[Saved data entries]
##########
-- pv_equiv track=rewrite | github.com/B-T-D/DCS_work_backup | CH6_text_documents_and_dna/exercises_6_3/8_daffy.py | daffy
-- ===== SOURCE A (Python) =====
-- def daffy(word):
--     string = ''
--     for character in word:
--         if character.lower() == 's':
--             string += character + 'th'
--         else:
--             string += character
--     return string
-- ===== SOURCE B (Python) =====
-- def daffy(word):
--     # Two whole-string substitution passes; 'sth' contains no 'S' and 'Sth'
--     # no 's', and replace never rescans inserted text, so the passes commute.
--     return word.replace('s', 'sth').replace('S', 'Sth')
-- ===== Notes on version B (the rewrite author's own statement) =====
-- stated objective: faster
-- what changed: Replaces the per-character loop with string accumulation by two whole-string replace passes ('s'->'sth' then 'S'->'Sth'), independent since neither replacement text contains the other pattern.
import Mathlib
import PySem

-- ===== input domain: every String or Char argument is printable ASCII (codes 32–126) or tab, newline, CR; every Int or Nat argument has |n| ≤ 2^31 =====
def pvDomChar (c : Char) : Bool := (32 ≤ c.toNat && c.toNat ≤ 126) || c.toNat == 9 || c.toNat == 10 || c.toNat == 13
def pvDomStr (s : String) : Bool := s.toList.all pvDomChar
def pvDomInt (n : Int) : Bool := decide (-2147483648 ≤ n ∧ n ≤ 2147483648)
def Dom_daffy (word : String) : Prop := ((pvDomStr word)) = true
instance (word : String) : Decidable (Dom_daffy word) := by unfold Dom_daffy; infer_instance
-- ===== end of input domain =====

-- B replaces A's per-character accumulation loop by two whole-string replace passes (idiomatic).

-- ===== PORT A =====
-- per-character loop over word: append c ++ "th" when c.lower() == 's', else append c
def daffy (word : String) : String :=
  String.ofList (word.toList.foldl
    (fun acc c =>
      if PySem.Chars.lowerChar c == 's' then acc ++ (c :: "th".toList) else acc ++ [c])
    [])

-- ===== PORT B =====
def daffy_alt (word : String) : String :=
  PySem.Str.replace (PySem.Str.replace word "s" "sth") "S" "Sth"

-- ===== PRECONDITION & SPEC =====
def Spec_daffy (word : String) (out : String) : Prop := out = daffy_alt word
instance (word : String) (out : String) : Decidable (Spec_daffy word out) := by unfold Spec_daffy; infer_instance

-- ===== CLAIM (what is proved, stated in full; the proofs are below) =====
def Claim_equal_daffy : Prop := ∀ (word : String), Dom_daffy word → Spec_daffy word (daffy word)

-- ===== LEMMAS AND PROOFS =====

-- replace with a single-character pattern is a flatMap over the characters
theorem replace_go_single (a : Char) (r : List Char) :
    ∀ (s : List Char) (fuel : Nat) (acc : List Char), s.length ≤ fuel →
      PySem.Chars.replace.go [a] r fuel s acc
        = acc.reverse ++ s.flatMap (fun c => if c == a then r else [c]) := by
  intro s
  induction s with
  | nil =>
      intro fuel acc _
      unfold PySem.Chars.replace.go
      cases fuel <;> simp
  | cons c t ih =>
      intro fuel acc hf
      cases fuel with
      | zero => simp at hf
      | succ n =>
        have ht : t.length ≤ n := by simpa using hf
        unfold PySem.Chars.replace.go
        by_cases h : a = c
        · subst h
          rw [if_pos (by simp [List.isPrefixOf])]
          rw [show List.drop [a].length (a :: t) = t from rfl]
          rw [ih n (r.reverse ++ acc) ht]
          simp [List.flatMap_cons]
        · have h1 : (a == c) = false := beq_eq_false_iff_ne.mpr h
          have h2 : ¬ (c = a) := Ne.symm h
          rw [if_neg (by simp [List.isPrefixOf, h1])]
          rw [ih n (c :: acc) ht]
          simp [List.flatMap_cons, h2]

theorem replace_single (a : Char) (r : List Char) (s : List Char) :
    PySem.Chars.replace s [a] r = s.flatMap (fun c => if c == a then r else [c]) := by
  unfold PySem.Chars.replace
  rw [if_neg (by simp)]
  simpa using replace_go_single a r s s.length [] le_rfl

theorem lowerChar_eq_s (c : Char) :
    (PySem.Chars.lowerChar c == 's') = (c == 's' || c == 'S') := by
  unfold PySem.Chars.lowerChar PySem.Chars.isupper
  by_cases h : 'A' ≤ c ∧ c ≤ 'Z'
  · have h1n : 65 ≤ c.toNat := h.1
    have h2n : c.toNat ≤ 90 := h.2
    rw [if_pos (by simp [h.1, h.2])]
    have hv : (c.toNat + 32).isValidChar := by constructor; omega
    have hn : (Char.ofNat (c.toNat + 32)).toNat = c.toNat + 32 := by
      unfold Char.ofNat
      rw [dif_pos hv]
      exact Char.toNat_ofNatAux hv
    by_cases hS : c = 'S'
    · subst hS; decide
    · have hns : Char.ofNat (c.toNat + 32) ≠ 's' := by
        intro he
        have h115 : (Char.ofNat (c.toNat + 32)).toNat = 115 := by rw [he]; rfl
        have hc83 : c.toNat = 83 := by omega
        have := Char.ofNat_toNat c
        rw [hc83] at this
        exact hS this.symm
      have hcs : c ≠ 's' := by
        intro he; subst he; exact absurd h2n (by decide)
      simp [beq_eq_false_iff_ne.mpr hns, beq_eq_false_iff_ne.mpr hcs,
            beq_eq_false_iff_ne.mpr hS]
  · rw [if_neg (by simpa using fun h1 h2 => h ⟨h1, h2⟩)]
    have hS : c ≠ 'S' := by
      intro he; subst he; exact h ⟨by decide, by decide⟩
    simp [beq_eq_false_iff_ne.mpr hS]

theorem foldl_flat (f : Char → List Char) :
    ∀ (s : List Char) (acc : List Char),
      s.foldl (fun acc c => acc ++ f c) acc = acc ++ s.flatMap f := by
  intro s
  induction s with
  | nil => simp
  | cons c t ih => intro acc; simp [List.foldl_cons, ih, List.flatMap_cons]

-- ===== VERDICT (by name: the statement is the Claim_ definition above) =====
theorem daffy_spec : Claim_equal_daffy := by
  intro word _
  unfold Spec_daffy daffy daffy_alt
  apply String.toList_inj.mp
  simp only [PySem.Str.toList_replace]
  rw [show "s".toList = ['s'] from rfl, show "S".toList = ['S'] from rfl]
  rw [replace_single, replace_single]
  rw [show ((fun acc c =>
      if PySem.Chars.lowerChar c == 's' then acc ++ (c :: "th".toList) else acc ++ [c])
      = fun (acc : List Char) c => acc ++ (if PySem.Chars.lowerChar c == 's'
          then (c :: "th".toList) else [c])) from by
    funext acc c; by_cases h : PySem.Chars.lowerChar c == 's' <;> simp [h]]
  rw [foldl_flat]
  rw [List.flatMap_assoc]
  simp only [List.nil_append, String.toList_ofList]
  congr 1
  funext c
  rw [lowerChar_eq_s]
  by_cases hs : c = 's'
  · subst hs; decide
  · by_cases hS : c = 'S'
    · subst hS; decide
    · simp [beq_eq_false_iff_ne.mpr hs, beq_eq_false_iff_ne.mpr hS, hS]
lemma pvFlat_perm (T : List (Int × Int × Int)) : ∀ n : Nat,
    (pvFlat T 0 (n : Int)).Perm
      (T.filter (fun t => decide (0 ≤ t.1 ∧ t.1 < (n : Int)))) := by
  intro n
  induction n with
  | zero =>
    rw [show ((0 : Nat) : Int) = 0 from rfl, pvFlat_nil]
    rw [show T.filter (fun t => decide (0 ≤ t.1 ∧ t.1 < (0 : Int))) = [] from
      List.filter_eq_nil_iff.mpr (by intro a _; simp only [decide_eq_true_eq]; omega)]
  | succ n ih =>
    have hc : ((n + 1 : Nat) : Int) = (n : Int) + 1 := by push_cast; ring
    rw [hc, pvFlat_succ_right T 0 (n : Int) (by omega)]
    refine (ih.append (List.Perm.refl (pvBk T (n : Int)))).trans ?_
    have hsplit := List.filter_append_perm (fun t : Int × Int × Int => decide (t.1 < (n : Int)))
      (T.filter (fun t => decide (0 ≤ t.1 ∧ t.1 < (n : Int) + 1)))
    rw [List.filter_filter, List.filter_filter] at hsplit
    refine List.Perm.trans ?_ hsplit
    have h1 : T.filter (fun t => decide (0 ≤ t.1 ∧ t.1 < (n : Int))) =
        T.filter (fun a => decide (a.1 < (n : Int)) && decide (0 ≤ a.1 ∧ a.1 < (n : Int) + 1)) := by
      apply List.filter_congr
      intro t _
      rw [Bool.eq_iff_iff]
      simp only [Bool.and_eq_true, decide_eq_true_eq]
      omega
    have h2 : pvBk T (n : Int) =
        T.filter (fun a => !decide (a.1 < (n : Int)) && decide (0 ≤ a.1 ∧ a.1 < (n : Int) + 1)) := by
      unfold pvBk
      apply List.filter_congr
      intro t _
      rw [Bool.eq_iff_iff]
      simp only [Bool.and_eq_true, decide_eq_true_eq, beq_iff_eq, Bool.not_eq_eq_eq_not,
        Bool.not_true, decide_eq_false_iff_not]
      omega
    rw [h1, h2]

lemma pvCellB (T : List (Int × Int × Int)) (w x y : Int) (hw : 1 ≤ w) (hx : 0 ≤ x)
    (hxw : x < w)
    (hflat : (pvFlat T 0 w).Perm (T.filter (fun t => decide (0 ≤ t.1 ∧ t.1 < w)))) :
    pvComb (pvQ T (x + 1) y) (pvR T w x y) = pvSum (pvEvalL T x y) := by
  unfold pvQ pvR
  rw [show x + 1 - 1 = x from by ring, ← pvSum_append, ← pvEvalL_append]
  apply pvSum_evalL_perm
  rw [List.append_assoc, ← List.append_assoc (pvFlat T 0 (x + 1)),
      ← pvFlat_split T 0 (x + 1) w (by omega) (by omega)]
  have hN := List.filter_append_perm (fun t : Int × Int × Int => decide (t.1 < 0)) T
  have hsplit2 := List.filter_append_perm (fun t : Int × Int × Int => decide (t.1 < w))
    (T.filter (fun t => !decide (t.1 < 0)))
  rw [List.filter_filter, List.filter_filter] at hsplit2
  have h1 : T.filter (fun t => decide (0 ≤ t.1 ∧ t.1 < w)) =
      T.filter (fun a => decide (a.1 < w) && !decide (a.1 < 0)) := by
    apply List.filter_congr
    intro t _
    rw [Bool.eq_iff_iff]
    simp only [Bool.and_eq_true, decide_eq_true_eq, Bool.not_eq_eq_eq_not, Bool.not_true,
      decide_eq_false_iff_not]
    omega
  have h2 : T.filter (fun t => decide (t.1 ≥ w)) =
      T.filter (fun a => !decide (a.1 < w) && !decide (a.1 < 0)) := by
    apply List.filter_congr
    intro t _
    rw [Bool.eq_iff_iff]
    simp only [ge_iff_le, Bool.and_eq_true, decide_eq_true_eq, Bool.not_eq_eq_eq_not,
      Bool.not_true, decide_eq_false_iff_not]
    omega
  refine List.Perm.trans ?_ hN
  apply List.Perm.append_left
  refine List.Perm.trans ?_ hsplit2
  exact (hflat.trans (by rw [h1])).append (by rw [h2])

-- B's row equals the reference row
lemma pvRowB_eq (points : List (Int × Int)) (hne : points ≠ []) (w y : Int) (hw : 1 ≤ w)
    (hwdef : w = (PySem.List.max? ((0 : Int) :: points.map (·.1)) (fun v => v)).getD 0 + 1) :
    pvRowB w
      (((((PySem.List.enumerate points 0).map (fun e => (e.2.1, e.2.2, e.1))).filter
          (fun t => 0 ≤ t.1 ∧ t.1 < w)).map (fun t => (t.1, (t.2.1, t.2.2)))).foldl
        (fun d p => d.modify p.1 [] (· ++ [p.2])) PySem.Dict.empty)
      (((PySem.List.enumerate points 0).map (fun e => (e.2.1, e.2.2, e.1))).filter
        (fun t => t.1 < 0))
      (((PySem.List.enumerate points 0).map (fun e => (e.2.1, e.2.2, e.1))).filter
        (fun t => t.1 ≥ w)) y =
    (PySem.List.pyRange 0 w 1).map (fun x => pvRef points x y) := by
  rw [pvTrip_enum points 0]
  set T := pvTrip points 0 with hT
  set buckets := (((T.filter (fun t => decide (0 ≤ t.1 ∧ t.1 < w))).map
      (fun t => (t.1, (t.2.1, t.2.2)))).foldl
    (fun d p => d.modify p.1 [] (· ++ [p.2])) PySem.Dict.empty) with hbDef
  have hB : ∀ x, 0 ≤ x → x < w →
      PySem.Dict.getD buckets x [] = (pvBk T x).map (fun t => (t.2.1, t.2.2)) := by
    intro x hx hxw
    rw [hbDef]
    exact pvBucketsD T w x hx hxw
  unfold pvRowB
  -- the initial prefix summary
  have hcur0 : (T.filter (fun t => decide (t.1 < 0))).foldl
      (fun c t => pvComb c (some (|t.2.1 - y| + (-1 - t.1), false, t.2.2))) none =
      pvQ T 0 y := by
    rw [pvFoldl_comb]
    show pvSumB _ _ = _
    unfold pvQ
    rw [pvFlat_nil, List.append_nil, pvSum_evalL]
    apply pvSumB_congr
    intro t ht
    have h2 := (List.mem_filter.mp ht).2
    simp only [decide_eq_true_eq] at h2
    simp only [Option.some_inj, Prod.mk.injEq]
    refine ⟨?_, trivial⟩
    rw [abs_sub_comm t.2.1 y, abs_of_nonneg (show (0 : Int) ≤ 0 - 1 - t.1 by omega)]
    omega
  -- the initial suffix summary
  have hcur1 : (T.filter (fun t => decide (t.1 ≥ w))).foldl
      (fun c t => pvComb c (some (|t.2.1 - y| + (t.1 - (w - 1)), false, t.2.2))) none =
      pvR T w (w - 1) y := by
    rw [pvFoldl_comb]
    show pvSumB _ _ = _
    unfold pvR
    rw [show w - 1 + 1 = w from by ring, pvFlat_nil, List.nil_append, pvSum_evalL]
    apply pvSumB_congr
    intro t ht
    have h2 := (List.mem_filter.mp ht).2
    simp only [ge_iff_le, decide_eq_true_eq] at h2
    simp only [Option.some_inj, Prod.mk.injEq]
    refine ⟨?_, trivial⟩
    rw [abs_sub_comm t.2.1 y, abs_of_nonpos (show w - 1 - t.1 ≤ (0 : Int) by omega)]
    omega
  have hwcast : ((w.toNat : Nat) : Int) = w := Int.toNat_of_nonneg (by omega)
  have hps := pvPreFold T buckets w y hB w.toNat (by omega)
  rw [hwcast] at hps
  have hw1cast : (((w - 1).toNat : Nat) : Int) = w - 1 := Int.toNat_of_nonneg (by omega)
  have hrs := pvSufFold T buckets w y hB (w - 1).toNat (by omega) [pvR T w (w - 1) y]
  rw [hw1cast, show w - 1 - 1 = w - 2 from by ring] at hrs
  rw [hcur0, hcur1]
  dsimp only
  rw [hps, hrs]
  dsimp only
  -- the reversed suffix list is the suffix summaries in column order
  have hsuf : (PySem.List.slice? ([pvR T w (w - 1) y] ++
      (PySem.List.pyRange (w - 2) (-1) (-1)).map (fun x => pvR T w x y)) none none
      (-1)).getD [] = (PySem.List.pyRange 0 w 1).map (fun x => pvR T w x y) := by
    rw [PySem.List.slice?_none_none_neg_one, Option.getD_some, List.singleton_append]
    rw [show pvR T w (w - 1) y :: (PySem.List.pyRange (w - 2) (-1) (-1)).map
          (fun x => pvR T w x y) =
        (PySem.List.pyRange (w - 1) (-1) (-1)).map (fun x => pvR T w x y) from by
      rw [PySem.List.pyRange_neg_one_cons (a := w - 1) (b := -1) (by omega), List.map_cons,
          show w - 1 - 1 = w - 2 from by ring]]
    rw [PySem.List.pyRange_neg_one_eq_reverse, List.map_reverse, List.reverse_reverse,
        show (-1 : Int) + 1 = 0 from by ring, show w - 1 + 1 = w from by ring]
  rw [hsuf, List.zip_map', List.map_map]
  have hflat := pvFlat_perm T w.toNat
  rw [hwcast] at hflat
  refine List.map_congr_left ?_
  intro x hx
  rw [PySem.List.mem_pyRange_one] at hx
  dsimp only [Function.comp]
  rw [pvCellB T w x y hw hx.1 hx.2 hflat]
  unfold pvRef
  cases h : pvSum (pvEvalL T x y) with
  | none => simp [h]
  | some t => simp [h]

-- ===== VERDICT (by name: the statement is the Claim_ definition above) =====
theorem build_grid_with_areas_spec : Claim_equal_build_grid_with_areas := by
  intro points _ hpre
  unfold Spec_build_grid_with_areas build_grid_with_areas build_grid_with_areas_alt
  rw [pvDims_eq points]
  dsimp only
  simp only [PySem.List.foldl_append_singleton_eq_map, List.nil_append]
  refine List.map_congr_left ?_
  intro y _
  rw [pvRowB_eq points hpre _ y ?_ rfl]
  · refine List.map_congr_left ?_
    intro x _
    exact pvCellA points hpre x y
  · have h0 : (0 : Int) ≤ (PySem.List.max? ((0 : Int) :: points.map (·.1)) (fun v => v)).getD 0 := by
      rw [PySem.List.max?_id_cons]
      simpa using (PySem.List.le_foldl_max (points.map (·.1)) 0).1
    omega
##########
Problem
Please give an exact copy of the lines above, beginning with the line containing "(fun t => t.1 < 0))" and running through the line containing "rw [pvTrip_enum points 0]", and of no other lines.

Solution
        (fun t => t.1 < 0))
      (((PySem.List.enumerate points 0).map (fun e => (e.2.1, e.2.2, e.1))).filter
        (fun t => t.1 ≥ w)) y =
    (PySem.List.pyRange 0 w 1).map (fun x => pvRef points x y) := by
  rw [pvTrip_enum points 0]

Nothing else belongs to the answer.